Il n'avait plus du tout l'air aux portes de la mort à présent qu'il mangeait à sa faim et dormait tout son content. Ses cheveux avaient perdu leur aspect d'algues pour retrouver une texture bien plus naturelle et Rahiri l'avait aidé à se coiffer avec des perles et du corail, ce qui lui donnait vraiment meilleure allure.

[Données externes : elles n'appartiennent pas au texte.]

-- B in the same partitionDot form as A's else-branch
theorem alt_eq (string : String) :
    is_valid_num_alt string =
      (if string == "" then false
       else if PySem.Str.strIsdigit string then true
       else
        (if decide (string.toList.length < 2) then false
         else
          if !(partitionDot string.toList).2.1 then false
          else if (partitionDot string.toList).1.any (fun c => !PySem.Chars.isdigit c)
               || (partitionDot string.toList).2.2.any (fun c => !PySem.Chars.isdigit c) then false
          else decide ((partitionDot string.toList).2.2.length ≤ 2))) := by
  by_cases h0 : string = ""
  · subst h0; rfl
  · have h0' : (string == "") = false := by simpa using h0
    have hne : string.toList ≠ [] := fun h => h0 (String.toList_eq_nil_iff.mp h)
    have hie : string.toList.isEmpty = false := by
      simpa [List.isEmpty_iff] using hne
    rw [h0']
    simp only [Bool.false_eq_true, if_false]
    unfold is_valid_num_alt
    rw [dfaGo_zero, PySem.Str.strIsdigit_eq]
    unfold PySem.Chars.strIsdigit
    rw [hie]
    obtain ⟨hsplit, hnotin⟩ := partitionDot_spec string.toList
    rcases hpd : partitionDot string.toList with ⟨i, s, f⟩
    rw [hpd] at hsplit hnotin
    simp only at hsplit hnotin ⊢
    cases s with
    | false =>
      by_cases hall : string.toList.all PySem.Chars.isdigit = true
      · simp [hall]
      · simp [Bool.eq_false_iff.mpr hall]
    | true =>
      rw [if_pos rfl] at hsplit
      have hlen : string.toList.length = i.length + 1 + f.length := by
        rw [hsplit]; simp; omega
      have hdotmem : '.' ∈ string.toList := by rw [hsplit]; simp
      have hallF : string.toList.all PySem.Chars.isdigit = false := by
        rw [List.all_eq_false]
        exact ⟨'.', hdotmem, by decide⟩
      by_cases hall2 : (i.all PySem.Chars.isdigit && f.all PySem.Chars.isdigit) = true
      · rw [if_pos rfl, if_pos hall2]
        rw [Bool.and_eq_true, List.all_eq_true, List.all_eq_true] at hall2
        have hany : (i.any (fun c => !PySem.Chars.isdigit c)
            || f.any (fun c => !PySem.Chars.isdigit c)) = false := by
          simp only [Bool.or_eq_false_iff, List.any_eq_false]
          exact ⟨fun c hc => by simp [hall2.1 c hc], fun c hc => by simp [hall2.2 c hc]⟩
        rw [hallF]
        simp only [Bool.and_false, Bool.false_eq_true, if_false, hany,
          Bool.not_true, Bool.false_eq_true]
        rw [if_neg (by omega), hlen]
        by_cases hsmall : i.length + 1 + f.length < 2
        · rw [if_pos (by simpa using hsmall)]
          have hno : ¬ (1 < i.length + 1 + f.length) := by omega
          simp [hno]
        · rw [if_neg (by simpa using hsmall)]
          rw [decide_eq_true (show 1 < i.length + 1 + f.length by omega)]
          simp only [Bool.true_and]
          exact decide_eq_decide.mpr (by omega)
      · rw [if_pos rfl, if_neg hall2]
        have hany : (i.any (fun c => !PySem.Chars.isdigit c)
            || f.any (fun c => !PySem.Chars.isdigit c)) = true := by
          rcases Bool.and_eq_false_iff.mp (Bool.eq_false_iff.mpr hall2) with h | h
          · rcases List.all_eq_false.mp h with ⟨c, hc, hcd⟩
            exact Bool.or_eq_true_iff.mpr (Or.inl (List.any_eq_true.mpr ⟨c, hc, by simpa using hcd⟩))
          · rcases List.all_eq_false.mp h with ⟨c, hc, hcd⟩
            exact Bool.or_eq_true_iff.mpr (Or.inr (List.any_eq_true.mpr ⟨c, hc, by simpa using hcd⟩))
        rw [hallF, hany]
        simp

-- ===== VERDICT (by name: the statement is the Claim_ definition above) =====
theorem is_valid_num_spec : Claim_equal_is_valid_num := by
  intro string _
  unfold Spec_is_valid_num
  rw [alt_eq]
  unfold is_valid_num
  by_cases h0 : (string == "") = true
  · rw [if_pos h0, if_pos h0]
  · rw [if_neg h0, if_neg h0]
    by_cases h1 : PySem.Str.strIsdigit string = true
    · rw [if_pos h1, if_pos h1]
    · rw [if_neg h1, if_neg h1]
      have hdot : (".".toList : List Char) = ['.'] := rfl
      have hdash : ("-".toList : List Char) = ['-'] := rfl
      have := else_branch_eq string.toList
      simpa only [PySem.Str.count, PySem.Str.len, PySem.Str.find, pyFloatLtZero,
        PySem.Str.startswith, hdot, hdash] using this
-- B replaces A's growing frontier of prefixes by enumerating variant codes 0..7^(n-1)-1
-- and replaying each code's base-7 digits as extension-rule choices (alternative decomposition).

-- ===== PORT A =====
-- literal transliteration of A: frontier lists d_s/a_s/x_s, each step expands every
-- zipped (d,a,x) into the 7 augmented successors, appended in A's branch order.
def augment_event (donor_e : List Int) (acceptor_e : List Int) (alexAA_e : List Int) : List (List Int) × List (List Int) × List (List Int) :=
  let d_s : List (List Int) := [[PySem.List.pyGetD donor_e 0 0]]
  let a_s : List (List Int) := [[PySem.List.pyGetD acceptor_e 0 0]]
  let x_s : List (List Int) := [[PySem.List.pyGetD alexAA_e 0 0]]
  let res := (PySem.List.pyRange 1 (donor_e.length : Int) 1).foldl
    (fun (st : List (List Int) × List (List Int) × List (List Int)) i =>
      let di := PySem.List.pyGetD donor_e i 0
      let ai := PySem.List.pyGetD acceptor_e i 0
      let xi := PySem.List.pyGetD alexAA_e i 0
      ((st.1.zip st.2.1).zip st.2.2).foldl
        (fun (acc : List (List Int) × List (List Int) × List (List Int)) dax =>
          let d := dax.1.1
          let a := dax.1.2
          let x := dax.2
          let dl := PySem.List.pyGetD d (-1) 0
          let al := PySem.List.pyGetD a (-1) 0
          let xl := PySem.List.pyGetD x (-1) 0
          (acc.1 ++ [d ++ [dl, di], d ++ [dl, dl, di], d ++ [di, di],
                     d ++ [di, di, di], d ++ [dl, di], d ++ [dl, dl, di], d ++ [di]],
           acc.2.1 ++ [a ++ [ai, ai], a ++ [ai, ai, ai], a ++ [al, ai],
                       a ++ [al, al, ai], a ++ [al, ai], a ++ [al, al, ai], a ++ [ai]],
           acc.2.2 ++ [x ++ [xl, xi], x ++ [xl, xl, xi], x ++ [xl, xi],
                       x ++ [xl, xl, xi], x ++ [xi, xi], x ++ [xi, xi, xi], x ++ [xi]]))
        ([], [], []))
    (d_s, a_s, x_s)
  res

— Et je me sens tellement mieux, avoua Oshady en rosissant. Même si je ne peux toujours pas utiliser ma queue, je peux nager avec mes bras et je ne suis plus tout seul. J'ai du mal à me dire que, il n'y a encore pas si longtemps, j'étais dans une si mauvaise situation... ça commence déjà à ressembler à un cauchemar plutôt qu'à la réalité.

L'humidité dans ses yeux n'était probablement pas entièrement due à l'eau du bassin et Malaki lui pressa gentiment l'épaule, apportant un réconfort muet qui lui tira un faible sourire.

— Je ne sais même pas comment vous remercier, continua Oshady. Mais je suis vraiment, vraiment heureux d'être arrivé ici et de pouvoir aider Eliakim à préparer son spectacle et toutes ces choses qui me ramènent petit à petit à celui que j'étais avant d'être enfermé.

Ses émotions troublaient sa voix mais il souriait plus largement et il laissa Malaki le serrer dans ses bras alors que les autres essayaient courageusement de lutter eux aussi contre les larmes qui teintaient leurs sourires.